:: YOUR OBJECTIVE ::
Could you please output all of the records exactly?

:: SUPPLIED MATERIAL ::
-- pv_equiv track=rewrite | github.com/dp304/enterscumm | tools/unpack.py | get_c64_disk_offset
-- ===== SOURCE A (Python) =====
-- def get_c64_disk_offset(track, sector):
--     sectors_per_track = [21, 19, 18, 17]
--     track_count =       [17,  7,  6,  4]
--
--     track = track - 1   # Track number on C64 disk starts at 1
--
--     group = 0
--     while track > 0:
--         n = min(track, track_count[group])
--         sector += n * sectors_per_track[group]
--         track -= n
--         group += 1
--
--     return 256 * sector
-- ===== SOURCE B (Python) =====
-- def get_c64_disk_offset(track, sector):
--     # cumulative byte-offset table: offsets[t] = sectors before 1-based track t+1
--     flat = [21] * 17 + [19] * 7 + [18] * 6 + [17] * 4
--     offsets = [0]
--     for s in flat:
--         offsets.append(offsets[-1] + s)
--     return 256 * (sector + offsets[max(track - 1, 0)])
-- ===== Notes on version B (the rewrite author's own statement) =====
-- stated objective: simpler
-- what changed: Replaces the accumulating while loop over (sectors_per_track, track_count) groups with a precomputed cumulative sector-offset table of length 35 and a single lookup 256*(sector + offsets[max(track-1,0)]).
-- outside the precondition, e.g. on get_c64_disk_offset(36, 0): A raises IndexError, B raises IndexError
import Mathlib
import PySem

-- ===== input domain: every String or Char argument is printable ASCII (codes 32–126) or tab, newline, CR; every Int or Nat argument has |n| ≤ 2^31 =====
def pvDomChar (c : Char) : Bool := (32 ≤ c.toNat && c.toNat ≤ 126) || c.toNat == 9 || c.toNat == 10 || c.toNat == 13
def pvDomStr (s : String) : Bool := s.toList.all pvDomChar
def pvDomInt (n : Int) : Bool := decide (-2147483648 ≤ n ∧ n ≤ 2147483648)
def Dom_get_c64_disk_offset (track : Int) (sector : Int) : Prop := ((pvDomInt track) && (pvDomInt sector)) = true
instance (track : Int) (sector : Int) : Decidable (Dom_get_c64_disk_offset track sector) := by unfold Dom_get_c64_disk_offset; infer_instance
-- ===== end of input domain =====

-- B replaces A's accumulating while loop with a precomputed cumulative sector-offset
-- table and a single lookup (objective: simpler).

-- ===== PORT A =====
-- the while loop of A, walking the zipped (track_count, sectors_per_track) groups;
-- an empty list with track > 0 is Python's IndexError (excluded by Pre_)
def pvLoopA (groups : List (Int × Int)) (track sector : Int) : Int :=
  match groups with
  | [] => 256 * sector
  | (tc, spt) :: rest =>
      if track > 0 then
        pvLoopA rest (track - min track tc) (sector + min track tc * spt)
      else 256 * sector

def get_c64_disk_offset (track : Int) (sector : Int) : Int :=
  pvLoopA [(17, 21), (7, 19), (6, 18), (4, 17)] (track - 1) sector

-- ===== PORT B =====
def pvFlatB : List Int :=
  List.replicate 17 21 ++ List.replicate 7 19 ++ List.replicate 6 18 ++ List.replicate 4 17

def pvOffsetsB : List Int :=
  pvFlatB.foldl (fun acc s => acc ++ [(acc.getLast?.getD 0) + s]) [0]

def get_c64_disk_offset_alt (track : Int) (sector : Int) : Int :=
  256 * (sector + (PySem.List.pyGet? pvOffsetsB (max (track - 1) 0)).getD 0)

-- ===== PRECONDITION & SPEC =====
-- Pre_ excludes track ≥ 36, on which A raises IndexError (track_count[4]).
def Pre_get_c64_disk_offset (track : Int) (sector : Int) : Prop := track ≤ 35
instance (track : Int) (sector : Int) : Decidable (Pre_get_c64_disk_offset track sector) := by
  unfold Pre_get_c64_disk_offset; infer_instance

def pvWitness_get_c64_disk_offset : Int × Int := (18, 3)

def Spec_get_c64_disk_offset (track : Int) (sector : Int) (out : Int) : Prop :=
  out = get_c64_disk_offset_alt track sector
instance (track : Int) (sector : Int) (out : Int) : Decidable (Spec_get_c64_disk_offset track sector out) := by
  unfold Spec_get_c64_disk_offset; infer_instance

-- ===== CLAIM (what is proved, stated in full; the proofs are below) =====
def Claim_equal_get_c64_disk_offset : Prop := ∀ (track : Int) (sector : Int), Dom_get_c64_disk_offset track sector → Pre_get_c64_disk_offset track sector → Spec_get_c64_disk_offset track sector (get_c64_disk_offset track sector)

-- ===== LEMMAS AND PROOFS =====
lemma pvOffsetsB_eval : pvOffsetsB =
    [0, 21, 42, 63, 84, 105, 126, 147, 168, 189, 210, 231, 252, 273, 294, 315, 336,
     357, 376, 395, 414, 433, 452, 471, 490, 508, 526, 544, 562, 580, 598, 615, 632,
     649, 666] := by decide

-- ===== VERDICT (by name: the statement is the Claim_ definition above) =====
theorem get_c64_disk_offset_spec : Claim_equal_get_c64_disk_offset := by
  intro track sector _ hpre
  unfold Spec_get_c64_disk_offset get_c64_disk_offset get_c64_disk_offset_alt
  rw [pvOffsetsB_eval]
  unfold Pre_get_c64_disk_offset at hpre
  by_cases h1 : track ≤ 1
  · have hmax : max (track - 1) 0 = 0 := by omega
    simp [pvLoopA, hmax, PySem.List.pyGet?, PySem.List.pyIdx?]
    omega
  · interval_cases track <;>
      simp [pvLoopA, PySem.List.pyGet?, PySem.List.pyIdx?] <;> ring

:: EXERCISE OUTPUT ::
-- pv_equiv track=rewrite | github.com/dp304/enterscumm | tools/unpack.py | get_c64_disk_offset
-- ===== SOURCE A (Python) =====
-- def get_c64_disk_offset(track, sector):
--     sectors_per_track = [21, 19, 18, 17]
--     track_count =       [17,  7,  6,  4]
--
--     track = track - 1   # Track number on C64 disk starts at 1
--
--     group = 0
--     while track > 0:
--         n = min(track, track_count[group])
--         sector += n * sectors_per_track[group]
--         track -= n
--         group += 1
--
--     return 256 * sector
-- ===== SOURCE B (Python) =====
-- def get_c64_disk_offset(track, sector):
--     # cumulative byte-offset table: offsets[t] = sectors before 1-based track t+1
--     flat = [21] * 17 + [19] * 7 + [18] * 6 + [17] * 4
--     offsets = [0]
--     for s in flat:
--         offsets.append(offsets[-1] + s)
--     return 256 * (sector + offsets[max(track - 1, 0)])
-- ===== Notes on version B (the rewrite author's own statement) =====
-- stated objective: simpler
-- what changed: Replaces the accumulating while loop over (sectors_per_track, track_count) groups with a precomputed cumulative sector-offset table of length 35 and a single lookup 256*(sector + offsets[max(track-1,0)]).
-- outside the precondition, e.g. on get_c64_disk_offset(36, 0): A raises IndexError, B raises IndexError
import Mathlib
import PySem

-- ===== input domain: every String or Char argument is printable ASCII (codes 32–126) or tab, newline, CR; every Int or Nat argument has |n| ≤ 2^31 =====
def pvDomChar (c : Char) : Bool := (32 ≤ c.toNat && c.toNat ≤ 126) || c.toNat == 9 || c.toNat == 10 || c.toNat == 13
def pvDomStr (s : String) : Bool := s.toList.all pvDomChar
def pvDomInt (n : Int) : Bool := decide (-2147483648 ≤ n ∧ n ≤ 2147483648)
def Dom_get_c64_disk_offset (track : Int) (sector : Int) : Prop := ((pvDomInt track) && (pvDomInt sector)) = true
instance (track : Int) (sector : Int) : Decidable (Dom_get_c64_disk_offset track sector) := by unfold Dom_get_c64_disk_offset; infer_instance
-- ===== end of input domain =====

-- B replaces A's accumulating while loop with a precomputed cumulative sector-offset
-- table and a single lookup (objective: simpler).

-- ===== PORT A =====
-- the while loop of A, walking the zipped (track_count, sectors_per_track) groups;
-- an empty list with track > 0 is Python's IndexError (excluded by Pre_)
def pvLoopA (groups : List (Int × Int)) (track sector : Int) : Int :=
  match groups with
  | [] => 256 * sector
  | (tc, spt) :: rest =>
      if track > 0 then
        pvLoopA rest (track - min track tc) (sector + min track tc * spt)
      else 256 * sector

def get_c64_disk_offset (track : Int) (sector : Int) : Int :=
  pvLoopA [(17, 21), (7, 19), (6, 18), (4, 17)] (track - 1) sector

-- ===== PORT B =====
def pvFlatB : List Int :=
  List.replicate 17 21 ++ List.replicate 7 19 ++ List.replicate 6 18 ++ List.replicate 4 17

def pvOffsetsB : List Int :=
  pvFlatB.foldl (fun acc s => acc ++ [(acc.getLast?.getD 0) + s]) [0]

def get_c64_disk_offset_alt (track : Int) (sector : Int) : Int :=
  256 * (sector + (PySem.List.pyGet? pvOffsetsB (max (track - 1) 0)).getD 0)

-- ===== PRECONDITION & SPEC =====
-- Pre_ excludes track ≥ 36, on which A raises IndexError (track_count[4]).
def Pre_get_c64_disk_offset (track : Int) (sector : Int) : Prop := track ≤ 35
instance (track : Int) (sector : Int) : Decidable (Pre_get_c64_disk_offset track sector) := by
  unfold Pre_get_c64_disk_offset; infer_instance

def pvWitness_get_c64_disk_offset : Int × Int := (18, 3)

def Spec_get_c64_disk_offset (track : Int) (sector : Int) (out : Int) : Prop :=
  out = get_c64_disk_offset_alt track sector
instance (track : Int) (sector : Int) (out : Int) : Decidable (Spec_get_c64_disk_offset track sector out) := by
  unfold Spec_get_c64_disk_offset; infer_instance

-- ===== CLAIM (what is proved, stated in full; the proofs are below) =====
def Claim_equal_get_c64_disk_offset : Prop := ∀ (track : Int) (sector : Int), Dom_get_c64_disk_offset track sector → Pre_get_c64_disk_offset track sector → Spec_get_c64_disk_offset track sector (get_c64_disk_offset track sector)

-- ===== LEMMAS AND PROOFS =====
lemma pvOffsetsB_eval : pvOffsetsB =
    [0, 21, 42, 63, 84, 105, 126, 147, 168, 189, 210, 231, 252, 273, 294, 315, 336,
     357, 376, 395, 414, 433, 452, 471, 490, 508, 526, 544, 562, 580, 598, 615, 632,
     649, 666] := by decide

-- ===== VERDICT (by name: the statement is the Claim_ definition above) =====
theorem get_c64_disk_offset_spec : Claim_equal_get_c64_disk_offset := by
  intro track sector _ hpre
  unfold Spec_get_c64_disk_offset get_c64_disk_offset get_c64_disk_offset_alt
  rw [pvOffsetsB_eval]
  unfold Pre_get_c64_disk_offset at hpre
  by_cases h1 : track ≤ 1
  · have hmax : max (track - 1) 0 = 0 := by omega
    simp [pvLoopA, hmax, PySem.List.pyGet?, PySem.List.pyIdx?]
    omega
  · interval_cases track <;>
      simp [pvLoopA, PySem.List.pyGet?, PySem.List.pyIdx?] <;> ring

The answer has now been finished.